• **Brief**: Read the records that follow and state how many lines hold "stated", adding nothing else.
START Information supplied
-- pv_equiv track=rewrite | github.com/pypi-data/pypi-mirror-390 | packages/os-normalizer/os_normalizer-0.5.1.tar.gz/os_normalizer-0.5.1/os_normalizer/parsers/bsd.py | _channel_preceded_by_os
-- ===== SOURCE A (Python) =====
-- def _channel_preceded_by_os(text: str, idx: int) -> bool:
--     """Ignore matches where the preceding token is the literal 'os' (e.g., 'os-release')."""
--     pos = idx - 1
--     letters: list[str] = []
--     while pos >= 0 and text[pos].isalpha():
--         letters.append(text[pos].lower())
--         pos -= 1
--     if not letters:
--         return False
--     prefix = "".join(reversed(letters))
--     return prefix == "os"
-- ===== SOURCE B (Python) =====
-- def _channel_preceded_by_os(text: str, idx: int) -> bool:
--     """Ignore matches where the preceding token is the literal 'os' (e.g., 'os-release')."""
--     if idx < 2:
--         return False
--     # the preceding alphabetic run equals 'os' iff the two chars before idx are
--     # 'o','s' (case-insensitively) and the char before them (if any) is not alphabetic
--     return (text[idx - 1].lower() == 's'
--             and text[idx - 2].lower() == 'o'
--             and (idx < 3 or not text[idx - 3].isalpha()))
-- ===== Notes on version B (the rewrite author's own statement) =====
-- stated objective: faster
-- what changed: Replaced the backward accumulate-letters-then-join-and-compare loop with a constant-time inspection of the two characters before idx plus a boundary check on the character before them.
import Mathlib
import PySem

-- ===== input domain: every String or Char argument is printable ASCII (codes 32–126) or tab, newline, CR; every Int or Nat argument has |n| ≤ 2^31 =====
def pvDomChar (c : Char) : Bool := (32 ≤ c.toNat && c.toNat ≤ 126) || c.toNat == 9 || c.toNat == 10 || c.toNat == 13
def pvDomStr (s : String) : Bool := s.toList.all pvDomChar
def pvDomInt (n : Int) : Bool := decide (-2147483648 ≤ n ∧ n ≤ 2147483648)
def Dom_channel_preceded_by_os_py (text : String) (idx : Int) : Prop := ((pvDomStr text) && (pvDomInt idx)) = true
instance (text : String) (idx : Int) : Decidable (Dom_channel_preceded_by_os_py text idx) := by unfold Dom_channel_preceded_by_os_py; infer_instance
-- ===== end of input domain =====

-- B replaces A's backward accumulate-and-compare loop by a constant-time check of the
-- two characters before idx and the boundary character before them (objective: faster).

-- ===== PORT A =====
-- while pos >= 0 and text[pos].isalpha(): letters.append(text[pos].lower()); pos -= 1
def pvALoop (text : List Char) (pos : Int) (letters : List Char) : List Char :=
  if 0 ≤ pos then
    match PySem.List.pyGet? text pos with
    | some c =>
        if PySem.Chars.isalpha c then
          pvALoop text (pos - 1) (letters ++ [PySem.Chars.lowerChar c])
        else letters
    | none => letters  -- Python raises IndexError here; excluded by Pre_
  else letters
termination_by (pos + 1).toNat
decreasing_by omega

def channel_preceded_by_os_py (text : String) (idx : Int) : Bool :=
  let letters := pvALoop text.toList (idx - 1) []
  if letters = [] then false
  else String.ofList letters.reverse == "os"

-- ===== PORT B =====
def channel_preceded_by_os_py_alt (text : String) (idx : Int) : Bool :=
  if idx < 2 then false
  else
    match PySem.List.pyGet? text.toList (idx - 1), PySem.List.pyGet? text.toList (idx - 2) with
    | some c1, some c2 =>
        (PySem.Chars.lowerChar c1 == 's') && (PySem.Chars.lowerChar c2 == 'o') &&
          (decide (idx < 3) || !(match PySem.List.pyGet? text.toList (idx - 3) with
                                 | some c3 => PySem.Chars.isalpha c3
                                 | none => false))
    | _, _ => false  -- Python raises IndexError here; excluded by Pre_

-- ===== PRECONDITION & SPEC =====
-- A raises IndexError exactly when 1 ≤ idx and len(text) ≤ idx - 1, i.e. when idx > len(text).
def Pre_channel_preceded_by_os_py (text : String) (idx : Int) : Prop :=
  idx ≤ (text.length : Int)
instance (text : String) (idx : Int) : Decidable (Pre_channel_preceded_by_os_py text idx) := by
  unfold Pre_channel_preceded_by_os_py; infer_instance

def pvWitness_channel_preceded_by_os_py : String × Int := ("os-release", 2)

def Spec_channel_preceded_by_os_py (text : String) (idx : Int) (out : Bool) : Prop := out = channel_preceded_by_os_py_alt text idx
instance (text : String) (idx : Int) (out : Bool) : Decidable (Spec_channel_preceded_by_os_py text idx out) := by unfold Spec_channel_preceded_by_os_py; infer_instance

-- ===== CLAIM (what is proved, stated in full; the proofs are below) =====
def Claim_equal_channel_preceded_by_os_py : Prop := ∀ (text : String) (idx : Int), Dom_channel_preceded_by_os_py text idx → Pre_channel_preceded_by_os_py text idx → Spec_channel_preceded_by_os_py text idx (channel_preceded_by_os_py text idx)


-- ===== LEMMAS AND PROOFS =====

lemma pvALoop_neg (text : List Char) (pos : Int) (acc : List Char) (h : pos < 0) :
    pvALoop text pos acc = acc := by
  rw [pvALoop]; simp [not_le.mpr h]

lemma pyGet?_some (xs : List Char) (i : Int) (h0 : 0 ≤ i) (hl : i < (xs.length : Int)) :
    PySem.List.pyGet? xs i = some (xs[i.toNat]'(by omega)) := by
  simp [PySem.List.pyGet?, PySem.List.pyIdx?, h0, hl]

lemma pvALoop_none (text : List Char) (pos : Int) (acc : List Char)
    (h0 : 0 ≤ pos) (hc : PySem.List.pyGet? text pos = none) :
    pvALoop text pos acc = acc := by
  rw [pvALoop]; simp [h0, hc]

lemma pvALoop_acc_aux (text : List Char) :
    ∀ (n : Nat) (pos : Int) (acc : List Char), (pos + 1).toNat ≤ n →
      pvALoop text pos acc = acc ++ pvALoop text pos [] := by
  intro n
  induction n with
  | zero =>
      intro pos acc h
      rw [pvALoop_neg _ _ _ (by omega), pvALoop_neg _ _ _ (by omega)]
      simp
  | succ n ih =>
      intro pos acc h
      by_cases h0 : 0 ≤ pos
      · cases hc : PySem.List.pyGet? text pos with
        | none => rw [pvALoop_none _ _ _ h0 hc, pvALoop_none _ _ _ h0 hc]; simp
        | some c =>
            by_cases ha : PySem.Chars.isalpha c = true
            · rw [pvALoop, pvALoop]
              simp only [hc, ha, if_pos]
              rw [ih (pos - 1) (acc ++ [PySem.Chars.lowerChar c]) (by omega),
                  ih (pos - 1) ([] ++ [PySem.Chars.lowerChar c]) (by omega)]
              simp [h0]
            · rw [pvALoop, pvALoop]
              simp [h0, hc, ha]
      · rw [pvALoop_neg _ _ _ (by omega), pvALoop_neg _ _ _ (by omega)]
        simp

lemma pvALoop_acc (text : List Char) (pos : Int) (acc : List Char) :
    pvALoop text pos acc = acc ++ pvALoop text pos [] :=
  pvALoop_acc_aux text (pos + 1).toNat pos acc le_rfl

lemma pvALoop_step (text : List Char) (pos : Int) (c : Char)
    (h0 : 0 ≤ pos) (hc : PySem.List.pyGet? text pos = some c) :
    pvALoop text pos [] =
      if PySem.Chars.isalpha c then PySem.Chars.lowerChar c :: pvALoop text (pos - 1) [] else [] := by
  rw [pvALoop]
  simp [h0, hc]
  split
  · rw [pvALoop_acc]; simp
  · rfl

lemma alpha_of_lower_s (c : Char) (h : PySem.Chars.lowerChar c = 's') :
    PySem.Chars.isalpha c = true := by
  unfold PySem.Chars.lowerChar at h
  split at h
  · simp [PySem.Chars.isalpha, *]
  · subst h; decide

lemma alpha_of_lower_o (c : Char) (h : PySem.Chars.lowerChar c = 'o') :
    PySem.Chars.isalpha c = true := by
  unfold PySem.Chars.lowerChar at h
  split at h
  · simp [PySem.Chars.isalpha, *]
  · subst h; decide

lemma ofList_eq_os (l : List Char) : (String.ofList l == "os") = (l == ['o','s']) := by
  by_cases h : l = ['o','s']
  · subst h; rfl
  · have : String.ofList l ≠ "os" := by
      intro hh
      exact h (by simpa using congrArg String.toList hh)
    simp [h, this]

-- ===== VERDICT (by name: the statement is the Claim_ definition above) =====
theorem channel_preceded_by_os_py_spec : Claim_equal_channel_preceded_by_os_py := by
  intro text idx _ hpre
  unfold Spec_channel_preceded_by_os_py Pre_channel_preceded_by_os_py at *
  unfold channel_preceded_by_os_py channel_preceded_by_os_py_alt
  by_cases h2 : idx < 2
  · simp only [if_pos h2]
    by_cases h1 : idx - 1 < 0
    · simp [pvALoop_neg text.toList (idx - 1) [] h1]
    · -- idx = 1, pos = 0
      have hidx : idx = 1 := by omega
      subst hidx
      by_cases hlen : (0 : Int) < (text.toList.length : Int)
      · have hc := pyGet?_some text.toList 0 (by omega) hlen
        rw [show (1 : Int) - 1 = 0 from rfl, pvALoop_step _ _ _ (by omega) hc]
        split
        · rw [pvALoop_neg _ _ _ (by omega)]
          simp [ofList_eq_os]
        · simp
      · have hn : PySem.List.pyGet? text.toList 0 = none := by
          have h0 : text.toList.length = 0 := by omega
          simp [PySem.List.pyGet?, PySem.List.pyIdx?, h0]
        rw [show (1 : Int) - 1 = 0 from rfl, pvALoop_none _ _ _ le_rfl hn]
        simp
  · -- idx ≥ 2, idx ≤ len
    have hlen : idx ≤ (text.toList.length : Int) := hpre
    have hc1 := pyGet?_some text.toList (idx - 1) (by omega) (by omega)
    have hc2 := pyGet?_some text.toList (idx - 2) (by omega) (by omega)
    simp only [if_neg h2, hc1, hc2]
    rw [pvALoop_step _ _ _ (by omega) hc1, show idx - 1 - 1 = idx - 2 from by ring]
    set c1 := text.toList[(idx - 1).toNat]'(by omega) with hc1def
    set c2 := text.toList[(idx - 2).toNat]'(by omega) with hc2def
    by_cases ha1 : PySem.Chars.isalpha c1 = true
    · rw [if_pos ha1, pvALoop_step _ _ _ (by omega) hc2,
          show idx - 2 - 1 = idx - 3 from by ring]
      by_cases ha2 : PySem.Chars.isalpha c2 = true
      · rw [if_pos ha2]
        by_cases h3 : idx < 3
        · have : idx - 3 < 0 := by omega
          rw [pvALoop_neg _ _ _ this]
          simp [ofList_eq_os, h3, Bool.and_comm]
        · have hc3 := pyGet?_some text.toList (idx - 3) (by omega) (by omega)
          rw [pvALoop_step _ _ _ (by omega) hc3]
          set c3 := text.toList[(idx - 3).toNat]'(by omega) with hc3def
          by_cases ha3 : PySem.Chars.isalpha c3 = true
          · rw [if_pos ha3]
            simp only [hc3, ha3]
            have hfalse : ((PySem.Chars.lowerChar c1 ::
                PySem.Chars.lowerChar c2 ::
                PySem.Chars.lowerChar c3 :: pvALoop text.toList (idx - 3 - 1) []).reverse
                  == ['o','s']) = false := by
              rw [beq_eq_false_iff_ne]
              intro hh
              have := congrArg List.length hh
              simp at this
            simp only [ofList_eq_os, hfalse]
            simp [h3]
          · rw [if_neg ha3]
            simp only [hc3]
            simp [ofList_eq_os, h3, ha3, Bool.and_comm]
      · rw [if_neg ha2]
        have : (PySem.Chars.lowerChar c2 == 'o') = false := by
          rcases hb : PySem.Chars.lowerChar c2 == 'o' with _ | _
          · rfl
          · exact absurd (alpha_of_lower_o c2 (by simpa using hb)) ha2
        simp [ofList_eq_os, this]
    · rw [if_neg ha1]
      have : (PySem.Chars.lowerChar c1 == 's') = false := by
        rcases hb : PySem.Chars.lowerChar c1 == 's' with _ | _
        · rfl
        · exact absurd (alpha_of_lower_s c1 (by simpa using hb)) ha1
      simp [this]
END Information supplied
• **Task answer**: 2